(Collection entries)
================================

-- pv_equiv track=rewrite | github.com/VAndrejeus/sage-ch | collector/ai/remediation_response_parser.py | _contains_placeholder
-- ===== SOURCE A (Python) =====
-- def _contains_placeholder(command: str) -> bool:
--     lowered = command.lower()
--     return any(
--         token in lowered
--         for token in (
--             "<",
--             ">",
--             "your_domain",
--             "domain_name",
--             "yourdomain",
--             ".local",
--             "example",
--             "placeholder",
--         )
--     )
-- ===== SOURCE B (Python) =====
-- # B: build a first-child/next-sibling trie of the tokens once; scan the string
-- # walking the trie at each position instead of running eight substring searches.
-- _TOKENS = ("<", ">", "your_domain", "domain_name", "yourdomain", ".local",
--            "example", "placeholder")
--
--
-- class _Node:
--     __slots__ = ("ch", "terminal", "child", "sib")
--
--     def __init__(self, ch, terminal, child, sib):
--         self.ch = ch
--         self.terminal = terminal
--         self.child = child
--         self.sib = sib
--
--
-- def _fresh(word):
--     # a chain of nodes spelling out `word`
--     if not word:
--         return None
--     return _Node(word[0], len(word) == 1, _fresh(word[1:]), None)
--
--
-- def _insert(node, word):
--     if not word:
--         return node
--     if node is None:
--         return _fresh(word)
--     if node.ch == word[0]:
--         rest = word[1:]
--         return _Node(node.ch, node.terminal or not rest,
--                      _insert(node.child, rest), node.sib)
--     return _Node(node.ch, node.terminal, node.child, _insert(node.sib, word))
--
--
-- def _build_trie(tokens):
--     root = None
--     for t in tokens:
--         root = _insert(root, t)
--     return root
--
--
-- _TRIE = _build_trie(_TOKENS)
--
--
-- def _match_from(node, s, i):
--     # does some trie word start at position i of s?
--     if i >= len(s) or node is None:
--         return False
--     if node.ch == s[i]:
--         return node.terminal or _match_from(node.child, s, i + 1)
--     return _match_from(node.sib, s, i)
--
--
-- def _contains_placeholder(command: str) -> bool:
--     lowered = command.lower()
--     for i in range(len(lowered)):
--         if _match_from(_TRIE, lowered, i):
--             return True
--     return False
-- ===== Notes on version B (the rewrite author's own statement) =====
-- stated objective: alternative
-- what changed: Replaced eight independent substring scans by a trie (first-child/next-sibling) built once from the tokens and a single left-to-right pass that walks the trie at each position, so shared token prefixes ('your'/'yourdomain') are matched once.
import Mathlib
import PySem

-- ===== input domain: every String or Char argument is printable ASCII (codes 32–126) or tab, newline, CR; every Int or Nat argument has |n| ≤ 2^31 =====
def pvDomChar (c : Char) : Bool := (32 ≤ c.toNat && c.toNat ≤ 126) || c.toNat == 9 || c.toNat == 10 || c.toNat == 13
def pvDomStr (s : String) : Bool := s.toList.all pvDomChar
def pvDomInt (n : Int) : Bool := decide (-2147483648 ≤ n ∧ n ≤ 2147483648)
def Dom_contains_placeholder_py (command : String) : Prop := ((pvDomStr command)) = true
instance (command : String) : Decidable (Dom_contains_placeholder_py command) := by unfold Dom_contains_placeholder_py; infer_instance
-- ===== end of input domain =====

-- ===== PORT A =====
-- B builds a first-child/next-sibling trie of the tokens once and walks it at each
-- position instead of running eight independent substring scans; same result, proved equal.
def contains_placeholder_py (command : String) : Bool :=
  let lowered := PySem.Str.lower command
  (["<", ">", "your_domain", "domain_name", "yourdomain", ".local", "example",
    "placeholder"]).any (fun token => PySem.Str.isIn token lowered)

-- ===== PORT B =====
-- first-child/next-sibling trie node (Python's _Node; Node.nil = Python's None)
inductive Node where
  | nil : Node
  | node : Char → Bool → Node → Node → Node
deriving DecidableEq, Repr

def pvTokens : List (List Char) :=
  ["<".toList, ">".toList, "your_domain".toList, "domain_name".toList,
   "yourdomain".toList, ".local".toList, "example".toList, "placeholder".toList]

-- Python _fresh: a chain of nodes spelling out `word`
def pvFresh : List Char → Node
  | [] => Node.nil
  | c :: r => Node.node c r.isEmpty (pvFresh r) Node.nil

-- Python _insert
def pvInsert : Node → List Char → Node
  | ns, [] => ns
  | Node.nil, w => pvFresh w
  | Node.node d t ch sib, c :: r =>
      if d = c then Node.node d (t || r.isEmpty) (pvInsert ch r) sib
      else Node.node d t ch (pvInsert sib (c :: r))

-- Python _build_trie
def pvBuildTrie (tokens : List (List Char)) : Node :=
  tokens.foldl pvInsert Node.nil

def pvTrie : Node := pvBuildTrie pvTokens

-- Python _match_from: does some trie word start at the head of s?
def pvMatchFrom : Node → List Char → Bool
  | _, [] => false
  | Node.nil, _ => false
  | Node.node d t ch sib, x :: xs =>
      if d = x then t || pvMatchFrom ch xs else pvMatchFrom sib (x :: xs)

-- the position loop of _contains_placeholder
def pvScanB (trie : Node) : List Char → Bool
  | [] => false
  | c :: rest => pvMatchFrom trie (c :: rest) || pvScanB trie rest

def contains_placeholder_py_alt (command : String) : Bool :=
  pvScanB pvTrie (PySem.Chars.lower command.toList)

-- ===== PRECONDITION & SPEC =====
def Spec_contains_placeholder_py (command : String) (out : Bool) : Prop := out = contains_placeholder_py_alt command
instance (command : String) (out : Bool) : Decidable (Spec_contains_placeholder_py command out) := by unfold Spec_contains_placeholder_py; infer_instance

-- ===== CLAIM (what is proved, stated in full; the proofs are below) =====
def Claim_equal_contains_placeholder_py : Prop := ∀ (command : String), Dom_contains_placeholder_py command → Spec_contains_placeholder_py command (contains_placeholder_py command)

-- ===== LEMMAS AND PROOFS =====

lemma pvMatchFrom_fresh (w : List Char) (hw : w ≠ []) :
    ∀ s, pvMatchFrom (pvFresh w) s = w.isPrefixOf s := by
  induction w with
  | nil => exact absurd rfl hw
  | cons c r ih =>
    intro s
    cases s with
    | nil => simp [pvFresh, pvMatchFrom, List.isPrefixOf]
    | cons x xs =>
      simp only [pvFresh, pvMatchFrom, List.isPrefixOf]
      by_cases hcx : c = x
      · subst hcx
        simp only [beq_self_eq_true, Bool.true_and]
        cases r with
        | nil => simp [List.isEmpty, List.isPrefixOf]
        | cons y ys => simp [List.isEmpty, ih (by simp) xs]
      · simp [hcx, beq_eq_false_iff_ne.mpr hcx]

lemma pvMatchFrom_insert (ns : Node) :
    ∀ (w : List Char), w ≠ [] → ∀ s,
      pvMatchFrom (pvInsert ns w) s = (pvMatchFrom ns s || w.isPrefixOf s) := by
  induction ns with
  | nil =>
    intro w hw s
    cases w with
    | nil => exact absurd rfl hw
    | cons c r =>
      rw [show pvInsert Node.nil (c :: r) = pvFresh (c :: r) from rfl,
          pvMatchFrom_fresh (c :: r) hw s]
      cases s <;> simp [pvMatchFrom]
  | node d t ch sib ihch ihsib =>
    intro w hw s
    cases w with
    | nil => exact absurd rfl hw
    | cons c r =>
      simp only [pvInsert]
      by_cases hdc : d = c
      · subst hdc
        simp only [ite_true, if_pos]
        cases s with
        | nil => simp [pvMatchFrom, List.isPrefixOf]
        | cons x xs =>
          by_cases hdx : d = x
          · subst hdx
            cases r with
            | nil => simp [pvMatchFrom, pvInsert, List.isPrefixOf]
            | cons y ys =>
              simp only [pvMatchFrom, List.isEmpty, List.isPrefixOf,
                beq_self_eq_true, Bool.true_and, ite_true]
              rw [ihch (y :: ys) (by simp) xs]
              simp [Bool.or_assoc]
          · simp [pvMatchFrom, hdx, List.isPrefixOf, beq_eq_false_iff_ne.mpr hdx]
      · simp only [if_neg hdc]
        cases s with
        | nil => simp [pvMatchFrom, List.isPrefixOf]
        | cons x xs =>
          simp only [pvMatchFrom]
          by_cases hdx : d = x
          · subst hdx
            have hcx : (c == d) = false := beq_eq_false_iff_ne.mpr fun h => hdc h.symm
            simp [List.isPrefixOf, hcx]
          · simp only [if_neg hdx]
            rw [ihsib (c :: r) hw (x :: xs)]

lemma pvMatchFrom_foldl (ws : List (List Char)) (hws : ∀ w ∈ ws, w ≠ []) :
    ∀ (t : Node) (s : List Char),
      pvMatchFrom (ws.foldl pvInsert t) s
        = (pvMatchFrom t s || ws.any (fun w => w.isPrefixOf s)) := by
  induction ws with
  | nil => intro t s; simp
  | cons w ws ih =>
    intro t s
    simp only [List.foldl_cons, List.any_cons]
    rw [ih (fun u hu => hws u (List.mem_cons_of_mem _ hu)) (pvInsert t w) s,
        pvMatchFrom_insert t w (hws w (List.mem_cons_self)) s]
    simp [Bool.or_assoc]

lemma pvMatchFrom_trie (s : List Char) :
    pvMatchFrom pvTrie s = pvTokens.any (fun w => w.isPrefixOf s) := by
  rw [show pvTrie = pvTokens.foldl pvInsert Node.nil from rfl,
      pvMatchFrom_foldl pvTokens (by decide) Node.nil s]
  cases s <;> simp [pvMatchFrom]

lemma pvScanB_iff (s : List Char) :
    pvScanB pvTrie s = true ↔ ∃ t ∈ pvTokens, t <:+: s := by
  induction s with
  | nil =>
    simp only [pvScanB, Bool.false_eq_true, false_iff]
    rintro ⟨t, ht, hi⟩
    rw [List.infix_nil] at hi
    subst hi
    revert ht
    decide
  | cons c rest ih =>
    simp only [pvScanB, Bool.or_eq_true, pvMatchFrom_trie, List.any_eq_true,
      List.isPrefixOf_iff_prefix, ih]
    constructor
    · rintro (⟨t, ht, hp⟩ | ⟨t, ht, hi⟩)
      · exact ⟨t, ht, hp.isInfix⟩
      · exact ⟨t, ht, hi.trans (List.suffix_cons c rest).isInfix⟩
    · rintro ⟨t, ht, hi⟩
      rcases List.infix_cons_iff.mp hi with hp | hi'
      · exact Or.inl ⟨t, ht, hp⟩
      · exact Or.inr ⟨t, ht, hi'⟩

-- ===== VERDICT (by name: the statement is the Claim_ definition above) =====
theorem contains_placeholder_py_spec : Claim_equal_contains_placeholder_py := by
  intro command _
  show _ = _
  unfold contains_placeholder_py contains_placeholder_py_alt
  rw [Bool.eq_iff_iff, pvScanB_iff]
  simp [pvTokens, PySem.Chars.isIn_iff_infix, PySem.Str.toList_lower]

================================

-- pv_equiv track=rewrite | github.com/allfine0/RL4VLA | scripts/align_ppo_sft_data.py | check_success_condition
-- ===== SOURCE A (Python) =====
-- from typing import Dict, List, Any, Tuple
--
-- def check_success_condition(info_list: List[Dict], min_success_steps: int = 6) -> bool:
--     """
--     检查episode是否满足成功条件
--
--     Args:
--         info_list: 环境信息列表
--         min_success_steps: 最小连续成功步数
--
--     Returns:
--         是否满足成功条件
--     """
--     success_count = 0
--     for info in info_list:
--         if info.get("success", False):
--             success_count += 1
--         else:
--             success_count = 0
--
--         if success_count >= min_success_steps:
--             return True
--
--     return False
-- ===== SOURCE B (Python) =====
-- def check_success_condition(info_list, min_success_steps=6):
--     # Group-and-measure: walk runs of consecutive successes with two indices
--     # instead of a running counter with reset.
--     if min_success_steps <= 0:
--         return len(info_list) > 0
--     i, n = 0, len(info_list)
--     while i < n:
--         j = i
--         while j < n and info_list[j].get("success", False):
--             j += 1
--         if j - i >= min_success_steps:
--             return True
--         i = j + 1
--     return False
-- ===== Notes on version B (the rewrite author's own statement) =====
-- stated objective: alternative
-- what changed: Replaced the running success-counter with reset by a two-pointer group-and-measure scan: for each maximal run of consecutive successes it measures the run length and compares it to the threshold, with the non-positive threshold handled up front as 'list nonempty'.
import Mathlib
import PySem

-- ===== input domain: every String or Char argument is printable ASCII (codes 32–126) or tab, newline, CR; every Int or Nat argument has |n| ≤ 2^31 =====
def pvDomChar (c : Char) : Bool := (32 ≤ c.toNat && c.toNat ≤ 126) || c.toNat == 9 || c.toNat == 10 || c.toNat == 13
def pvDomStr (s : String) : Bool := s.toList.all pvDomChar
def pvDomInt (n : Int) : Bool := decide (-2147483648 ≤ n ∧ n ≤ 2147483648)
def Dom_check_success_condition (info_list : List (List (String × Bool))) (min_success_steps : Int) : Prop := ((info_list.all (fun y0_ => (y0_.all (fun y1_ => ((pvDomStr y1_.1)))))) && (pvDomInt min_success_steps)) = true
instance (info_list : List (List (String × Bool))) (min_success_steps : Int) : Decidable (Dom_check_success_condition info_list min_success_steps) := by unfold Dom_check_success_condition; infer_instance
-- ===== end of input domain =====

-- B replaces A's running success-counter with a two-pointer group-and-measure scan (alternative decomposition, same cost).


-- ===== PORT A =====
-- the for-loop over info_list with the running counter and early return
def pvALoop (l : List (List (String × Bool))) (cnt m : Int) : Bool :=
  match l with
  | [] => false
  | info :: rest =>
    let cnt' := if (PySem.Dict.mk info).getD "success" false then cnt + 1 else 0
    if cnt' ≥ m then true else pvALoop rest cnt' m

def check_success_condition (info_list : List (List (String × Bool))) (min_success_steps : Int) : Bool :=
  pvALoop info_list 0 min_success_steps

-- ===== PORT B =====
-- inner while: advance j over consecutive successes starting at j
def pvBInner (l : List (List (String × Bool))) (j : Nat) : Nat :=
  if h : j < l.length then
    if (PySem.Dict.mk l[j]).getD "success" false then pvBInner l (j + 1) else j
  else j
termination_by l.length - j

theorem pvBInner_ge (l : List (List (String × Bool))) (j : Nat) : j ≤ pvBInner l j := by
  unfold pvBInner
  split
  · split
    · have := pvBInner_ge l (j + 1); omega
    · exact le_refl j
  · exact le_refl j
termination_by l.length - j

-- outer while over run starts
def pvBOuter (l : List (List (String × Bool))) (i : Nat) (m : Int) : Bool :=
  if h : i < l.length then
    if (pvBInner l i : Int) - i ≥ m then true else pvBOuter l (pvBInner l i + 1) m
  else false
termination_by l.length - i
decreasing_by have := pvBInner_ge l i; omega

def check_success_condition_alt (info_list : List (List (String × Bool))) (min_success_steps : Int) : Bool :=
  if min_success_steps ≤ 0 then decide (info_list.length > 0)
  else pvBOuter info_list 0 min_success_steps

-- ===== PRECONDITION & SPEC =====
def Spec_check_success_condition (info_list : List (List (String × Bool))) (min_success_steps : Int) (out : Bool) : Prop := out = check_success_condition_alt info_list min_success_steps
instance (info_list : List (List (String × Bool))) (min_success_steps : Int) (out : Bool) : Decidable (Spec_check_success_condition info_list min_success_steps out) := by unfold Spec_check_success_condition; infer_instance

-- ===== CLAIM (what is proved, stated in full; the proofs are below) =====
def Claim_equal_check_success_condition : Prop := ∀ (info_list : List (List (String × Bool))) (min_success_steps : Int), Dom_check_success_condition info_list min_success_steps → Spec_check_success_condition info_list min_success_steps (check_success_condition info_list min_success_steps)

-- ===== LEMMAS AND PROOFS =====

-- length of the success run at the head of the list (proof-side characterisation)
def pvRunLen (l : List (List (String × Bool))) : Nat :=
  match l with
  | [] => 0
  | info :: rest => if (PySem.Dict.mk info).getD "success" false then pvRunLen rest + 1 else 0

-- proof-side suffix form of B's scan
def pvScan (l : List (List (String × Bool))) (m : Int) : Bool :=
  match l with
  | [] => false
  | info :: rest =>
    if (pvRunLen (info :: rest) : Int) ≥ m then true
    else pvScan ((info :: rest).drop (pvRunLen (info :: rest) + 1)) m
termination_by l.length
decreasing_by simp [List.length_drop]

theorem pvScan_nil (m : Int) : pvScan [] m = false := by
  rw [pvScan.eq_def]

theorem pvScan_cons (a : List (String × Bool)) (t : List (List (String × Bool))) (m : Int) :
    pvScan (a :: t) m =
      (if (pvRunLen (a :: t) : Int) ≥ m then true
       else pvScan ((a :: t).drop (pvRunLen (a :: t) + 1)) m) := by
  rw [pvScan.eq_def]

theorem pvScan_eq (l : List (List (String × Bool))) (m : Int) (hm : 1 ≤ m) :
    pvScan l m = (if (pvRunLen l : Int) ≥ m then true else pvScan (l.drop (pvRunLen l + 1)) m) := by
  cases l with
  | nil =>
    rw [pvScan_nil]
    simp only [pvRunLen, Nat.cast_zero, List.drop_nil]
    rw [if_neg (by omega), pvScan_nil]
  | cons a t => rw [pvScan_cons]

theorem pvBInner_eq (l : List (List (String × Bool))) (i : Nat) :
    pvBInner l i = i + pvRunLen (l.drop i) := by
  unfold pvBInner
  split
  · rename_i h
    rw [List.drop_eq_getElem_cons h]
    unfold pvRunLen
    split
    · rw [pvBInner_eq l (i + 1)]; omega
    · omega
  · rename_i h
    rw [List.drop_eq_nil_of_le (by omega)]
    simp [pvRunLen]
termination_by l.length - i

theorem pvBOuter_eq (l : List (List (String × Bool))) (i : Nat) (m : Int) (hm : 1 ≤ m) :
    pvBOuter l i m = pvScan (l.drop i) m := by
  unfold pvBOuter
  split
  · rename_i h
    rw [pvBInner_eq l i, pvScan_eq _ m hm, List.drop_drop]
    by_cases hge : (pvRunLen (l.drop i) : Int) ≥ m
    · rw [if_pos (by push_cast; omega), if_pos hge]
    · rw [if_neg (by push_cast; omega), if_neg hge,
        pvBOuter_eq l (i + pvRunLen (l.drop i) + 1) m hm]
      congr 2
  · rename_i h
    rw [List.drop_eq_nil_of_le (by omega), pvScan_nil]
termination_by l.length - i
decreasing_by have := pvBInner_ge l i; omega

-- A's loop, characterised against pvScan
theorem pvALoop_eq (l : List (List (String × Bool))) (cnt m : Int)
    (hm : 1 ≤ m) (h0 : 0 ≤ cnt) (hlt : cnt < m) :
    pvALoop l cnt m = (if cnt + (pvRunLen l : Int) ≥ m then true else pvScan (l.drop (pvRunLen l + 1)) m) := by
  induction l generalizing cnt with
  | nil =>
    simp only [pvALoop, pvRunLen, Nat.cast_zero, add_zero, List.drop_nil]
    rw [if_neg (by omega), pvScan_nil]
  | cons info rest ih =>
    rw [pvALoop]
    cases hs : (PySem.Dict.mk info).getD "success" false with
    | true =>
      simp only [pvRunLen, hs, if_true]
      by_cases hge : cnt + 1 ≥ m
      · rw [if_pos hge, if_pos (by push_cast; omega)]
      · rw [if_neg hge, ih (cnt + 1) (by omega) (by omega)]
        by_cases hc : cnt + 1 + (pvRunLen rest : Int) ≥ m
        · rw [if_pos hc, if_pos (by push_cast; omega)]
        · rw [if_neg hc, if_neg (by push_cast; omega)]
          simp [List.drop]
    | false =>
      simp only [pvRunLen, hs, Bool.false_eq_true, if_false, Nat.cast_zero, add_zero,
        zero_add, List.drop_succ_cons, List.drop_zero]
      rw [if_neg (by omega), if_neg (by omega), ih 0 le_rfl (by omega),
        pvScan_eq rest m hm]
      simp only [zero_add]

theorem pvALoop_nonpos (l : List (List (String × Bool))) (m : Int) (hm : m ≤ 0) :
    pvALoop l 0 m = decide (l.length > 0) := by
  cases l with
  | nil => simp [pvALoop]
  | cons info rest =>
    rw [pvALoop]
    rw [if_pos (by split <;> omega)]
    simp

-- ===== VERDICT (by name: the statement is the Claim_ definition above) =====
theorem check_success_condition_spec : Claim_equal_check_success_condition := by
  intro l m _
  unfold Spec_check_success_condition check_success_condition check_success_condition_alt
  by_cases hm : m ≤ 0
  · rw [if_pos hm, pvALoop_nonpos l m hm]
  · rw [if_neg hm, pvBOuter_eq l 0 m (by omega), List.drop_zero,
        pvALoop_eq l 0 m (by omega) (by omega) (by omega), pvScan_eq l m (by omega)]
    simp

================================

== TRY IT ==
Which lines above contain the word "github"? Copy all of them.

== RESPONSE TO THIS TASK ==
-- pv_equiv track=rewrite | github.com/VAndrejeus/sage-ch | collector/ai/remediation_response_parser.py | _contains_placeholder
-- pv_equiv track=rewrite | github.com/allfine0/RL4VLA | scripts/align_ppo_sft_data.py | check_success_condition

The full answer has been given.